● **REQUIREMENT**
Every line below from the one containing "let s1 := pvBest" through the one containing "-- ===== PRECONDITION" must be transcribed exactly. Omit all lines outside that stretch.

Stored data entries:

-- pv_equiv track=rewrite | github.com/Miguel-Deza/BIO_FINAL_PROJECT | main.py | compute_energy_matrix
-- ===== SOURCE A (Python) =====
-- def compute_energy_matrix(sequence, alpha):
--     length = len(sequence)
--     energy_matrix = [[0] * length for _ in range(length)]
--
--     for gap in range(1, length):
--         for i in range(length - gap):
--             j = i + gap
--             min_energy = float('inf')
--             min_energy = min(min_energy, energy_matrix[i + 1][j])
--             min_energy = min(min_energy, energy_matrix[i][j - 1])
--             if sequence[i] + sequence[j] in ['CG', 'GC', 'AU', 'UA', 'GU', 'UG']:
--                 min_energy = min(
--                     min_energy, energy_matrix[i + 1][j - 1] + alpha[sequence[i] + sequence[j]])
--             for k in range(i + 1, j):
--                 min_energy = min(
--                     min_energy, energy_matrix[i][k - 1] + energy_matrix[k][j])
--
--             energy_matrix[i][j] = min_energy
--
--     return energy_matrix
-- ===== SOURCE B (Python) =====
-- def compute_energy_matrix(sequence, alpha):
--     length = len(sequence)
--     valid = {'CG', 'GC', 'AU', 'UA', 'GU', 'UG'}
--     memo = {}
--
--     def best(i, j):
--         if i >= j:
--             return 0
--         if (i, j) in memo:
--             return memo[(i, j)]
--         e = best(i + 1, j)
--         e = min(e, best(i, j - 1))
--         pair = sequence[i] + sequence[j]
--         if pair in valid:
--             e = min(e, best(i + 1, j - 1) + alpha[pair])
--         for k in range(i + 1, j):
--             e = min(e, best(i, k - 1) + best(k, j))
--         memo[(i, j)] = e
--         return e
--
--     return [[best(i, j) if i < j else 0 for j in range(length)]
--             for i in range(length)]
-- ===== Notes on version B (the rewrite author's own statement) =====
-- stated objective: alternative
-- what changed: Bottom-up gap-diagonal iteration over a mutated matrix is replaced by a top-down memoized recursion best(i,j) with a dict cache, and the result matrix is built as a comprehension from the cache.
import Mathlib
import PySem

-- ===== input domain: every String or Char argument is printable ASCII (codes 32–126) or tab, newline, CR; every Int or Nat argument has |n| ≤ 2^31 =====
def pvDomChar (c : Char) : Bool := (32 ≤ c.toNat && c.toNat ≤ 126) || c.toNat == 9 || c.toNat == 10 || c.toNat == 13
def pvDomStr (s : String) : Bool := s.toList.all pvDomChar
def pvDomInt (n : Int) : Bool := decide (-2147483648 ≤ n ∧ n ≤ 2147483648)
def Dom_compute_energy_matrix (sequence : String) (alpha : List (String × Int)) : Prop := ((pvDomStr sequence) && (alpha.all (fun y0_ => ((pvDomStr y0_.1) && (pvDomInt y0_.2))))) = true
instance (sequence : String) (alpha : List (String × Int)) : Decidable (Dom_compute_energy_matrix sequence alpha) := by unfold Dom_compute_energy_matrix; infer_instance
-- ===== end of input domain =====

-- B replaces A's bottom-up gap-diagonal iteration over a mutated matrix with a top-down memoized recursion (objective: alternative decomposition; no speed claim).

-- ===== PORT A =====
-- the six Watson-Crick/wobble pair strings of A's literal list
def pvValid : List String := ["CG", "GC", "AU", "UA", "GU", "UG"]
-- sequence[i] + sequence[j] (indices always in range where used; getD is exact there)
def pvPair (l : List Char) (i j : Nat) : String := String.ofList [l.getD i ' ', l.getD j ' ']
-- alpha[pair]: dict lookup = first match in the association list (KeyError excluded by Pre_; getD 0 unreached there)
def pvAlphaGet (alpha : List (String × Int)) (s : String) : Int := ((PySem.Dict.mk alpha).get? s).getD 0
-- body of A's cell update: min_energy starts at float('inf'), and min(inf, x) = x for every int x,
-- so the first min is exactly the first matrix read (exact: the chain is over ints from there on)
def pvCellA (l : List Char) (alpha : List (String × Int)) (m : List (List Int)) (i j : Nat) : Int :=
  let e1 := (m.getD (i + 1) []).getD j 0
  let e2 := min e1 ((m.getD i []).getD (j - 1) 0)
  let e3 := if pvPair l i j ∈ pvValid then
      min e2 ((m.getD (i + 1) []).getD (j - 1) 0 + pvAlphaGet alpha (pvPair l i j))
    else e2
  (List.range' (i + 1) (j - (i + 1))).foldl
    (fun acc k => min acc ((m.getD i []).getD (k - 1) 0 + (m.getD k []).getD j 0)) e3

def compute_energy_matrix (sequence : String) (alpha : List (String × Int)) : List (List Int) :=
  let l := sequence.toList
  let n := l.length
  let init : List (List Int) := List.replicate n (List.replicate n 0)
  (List.range' 1 (n - 1)).foldl (fun m gap =>
    (List.range (n - gap)).foldl (fun m i =>
      let j := i + gap
      m.set i ((m.getD i []).set j (pvCellA l alpha m i j))) m) init

-- ===== PORT B =====
-- best(i, j) with the memo dict threaded through; fuel only makes the same recursion total
-- (fuel = n suffices: every recursive call shrinks j - i, which starts < n)
def pvBest (l : List Char) (alpha : List (String × Int)) :
    Nat → PySem.Dict (Nat × Nat) Int → Nat → Nat → Int × PySem.Dict (Nat × Nat) Int
  | 0, memo, _, _ => (0, memo)
  | fuel + 1, memo, i, j =>
    if j ≤ i then (0, memo)
    else
      match memo.get? (i, j) with
      | some v => (v, memo)
      | none =>
        let r1 := pvBest l alpha fuel memo (i + 1) j
        let r2 := pvBest l alpha fuel r1.2 i (j - 1)
        let e2 := min r1.1 r2.1
        let r3 := if pvPair l i j ∈ pvValid then
            let rp := pvBest l alpha fuel r2.2 (i + 1) (j - 1)
            (min e2 (rp.1 + pvAlphaGet alpha (pvPair l i j)), rp.2)
          else (e2, r2.2)
        let r4 := (List.range' (i + 1) (j - (i + 1))).foldl
            (fun st k =>
              let s1 := pvBest l alpha fuel st.2 i (k - 1)
              let s2 := pvBest l alpha fuel s1.2 k j
              (min st.1 (s1.1 + s2.1), s2.2)) r3
        (r4.1, r4.2.insert (i, j) r4.1)

def compute_energy_matrix_alt (sequence : String) (alpha : List (String × Int)) : List (List Int) :=
  let l := sequence.toList
  let n := l.length
  ((List.range n).foldl (fun st i =>
      let r := (List.range n).foldl (fun st2 j =>
          if i < j then
            let b := pvBest l alpha n st2.2 i j
            (st2.1 ++ [b.1], b.2)
          else (st2.1 ++ [(0 : Int)], st2.2)) (([] : List Int), st.2)
      (st.1 ++ [r.1], r.2)) (([] : List (List Int)), (PySem.Dict.empty : PySem.Dict (Nat × Nat) Int))).1

-- ===== PRECONDITION & SPEC =====
-- Pre_ excludes exactly the inputs where the Python raises KeyError: some i < j whose characters form a
-- valid pair string that is not a key of alpha (both A and B look that key up and raise there).
def Pre_compute_energy_matrix (sequence : String) (alpha : List (String × Int)) : Prop :=
  ∀ i ∈ List.range sequence.toList.length, ∀ j ∈ List.range sequence.toList.length, i < j →
    pvPair sequence.toList i j ∈ pvValid →
    ((PySem.Dict.mk alpha).get? (pvPair sequence.toList i j)).isSome = true
instance (sequence : String) (alpha : List (String × Int)) : Decidable (Pre_compute_energy_matrix sequence alpha) := by unfold Pre_compute_energy_matrix; infer_instance
def pvWitness_compute_energy_matrix : String × (List (String × Int)) := ("GCAU", [("GC", -3), ("AU", -2), ("GU", 1)])
def Spec_compute_energy_matrix (sequence : String) (alpha : List (String × Int)) (out : List (List Int)) : Prop := out = compute_energy_matrix_alt sequence alpha
instance (sequence : String) (alpha : List (String × Int)) (out : List (List Int)) : Decidable (Spec_compute_energy_matrix sequence alpha out) := by unfold Spec_compute_energy_matrix; infer_instance

-- ===== CLAIM (what is proved, stated in full; the proofs are below) =====
def Claim_equal_compute_energy_matrix : Prop := ∀ (sequence : String) (alpha : List (String × Int)), Dom_compute_energy_matrix sequence alpha → Pre_compute_energy_matrix sequence alpha → Spec_compute_energy_matrix sequence alpha (compute_energy_matrix sequence alpha)

-- ===== LEMMAS AND PROOFS =====

-- the common Nussinov recurrence both programs compute, by recursion on the interval width
def pvE (l : List Char) (alpha : List (String × Int)) (i j : Nat) : Int :=
  if j ≤ i then 0
  else
    let e1 := pvE l alpha (i + 1) j
    let e2 := min e1 (pvE l alpha i (j - 1))
    let e3 := if pvPair l i j ∈ pvValid then
        min e2 (pvE l alpha (i + 1) (j - 1) + pvAlphaGet alpha (pvPair l i j))
      else e2
    ((List.range' (i + 1) (j - (i + 1))).attach).foldl
      (fun acc k => min acc (pvE l alpha i (k.1 - 1) + pvE l alpha k.1 j)) e3
termination_by (j - i)
decreasing_by
  · omega
  · omega
  · omega
  · have hk := List.mem_range'_1.mp k.2; omega
  · have hk := List.mem_range'_1.mp k.2; omega

theorem pvE_of_le (l : List Char) (alpha : List (String × Int)) {i j : Nat} (h : j ≤ i) :
    pvE l alpha i j = 0 := by rw [pvE]; simp [h]

-- unfolding of pvE on i < j, with the attach-fold replaced by a plain fold
theorem pvE_of_lt (l : List Char) (alpha : List (String × Int)) {i j : Nat} (h : i < j) :
    pvE l alpha i j =
      (List.range' (i + 1) (j - (i + 1))).foldl
        (fun acc k => min acc (pvE l alpha i (k - 1) + pvE l alpha k j))
        (if pvPair l i j ∈ pvValid then
            min (min (pvE l alpha (i + 1) j) (pvE l alpha i (j - 1)))
              (pvE l alpha (i + 1) (j - 1) + pvAlphaGet alpha (pvPair l i j))
          else min (pvE l alpha (i + 1) j) (pvE l alpha i (j - 1))) := by
  rw [pvE]
  simp only [if_neg (show ¬ j ≤ i by omega)]
  exact List.foldl_attach (f := fun acc k => min acc (pvE l alpha i (k - 1) + pvE l alpha k j))

-- the matrix whose (i, j) entry is pvE where i < j and f i j, else 0
def pvM (l : List Char) (alpha : List (String × Int)) (n : Nat) (f : Nat → Nat → Bool) : List (List Int) :=
  (List.range n).map fun i => (List.range n).map fun j =>
    if i < j ∧ f i j = true then pvE l alpha i j else 0

theorem pvM_congr (l : List Char) (alpha : List (String × Int)) (n : Nat) {f g : Nat → Nat → Bool}
    (h : ∀ a b, a < n → b < n → a < b → f a b = g a b) :
    pvM l alpha n f = pvM l alpha n g := by
  unfold pvM
  refine List.map_congr_left (fun a ha => List.map_congr_left (fun b hb => ?_))
  rw [List.mem_range] at ha hb
  by_cases hab : a < b
  · rw [h a b ha hb hab]
  · simp [hab]

theorem pvM_read (l : List Char) (alpha : List (String × Int)) (n : Nat) (f : Nat → Nat → Bool)
    {a b : Nat} (ha : a < n) (hb : b < n) (hf : a < b → f a b = true) :
    (((pvM l alpha n f).getD a []).getD b 0) = pvE l alpha a b := by
  unfold pvM
  rw [PySem.List.getD_map_range _ _ _ _ ha, PySem.List.getD_map_range _ _ _ _ hb]
  by_cases hab : a < b
  · simp [hab, hf hab]
  · rw [if_neg (by tauto), pvE_of_le l alpha (by omega)]

theorem set_map_range {β : Type} (f : Nat → β) (n i : Nat) (v : β) :
    ((List.range n).map f).set i v = (List.range n).map (fun a => if a = i then v else f a) := by
  apply List.ext_getElem
  · simp
  · intro k h1 h2
    simp only [List.getElem_set, List.getElem_map, List.getElem_range]
    simp only [List.length_set, List.length_map, List.length_range] at h1
    by_cases hk : k = i
    · simp [hk]
    · simp [hk, Ne.symm hk]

● **REPLY TO THE EXERCISE**
              let s1 := pvBest l alpha fuel st.2 i (k - 1)
              let s2 := pvBest l alpha fuel s1.2 k j
              (min st.1 (s1.1 + s2.1), s2.2)) r3
        (r4.1, r4.2.insert (i, j) r4.1)

def compute_energy_matrix_alt (sequence : String) (alpha : List (String × Int)) : List (List Int) :=
  let l := sequence.toList
  let n := l.length
  ((List.range n).foldl (fun st i =>
      let r := (List.range n).foldl (fun st2 j =>
          if i < j then
            let b := pvBest l alpha n st2.2 i j
            (st2.1 ++ [b.1], b.2)
          else (st2.1 ++ [(0 : Int)], st2.2)) (([] : List Int), st.2)
      (st.1 ++ [r.1], r.2)) (([] : List (List Int)), (PySem.Dict.empty : PySem.Dict (Nat × Nat) Int))).1

-- ===== PRECONDITION & SPEC =====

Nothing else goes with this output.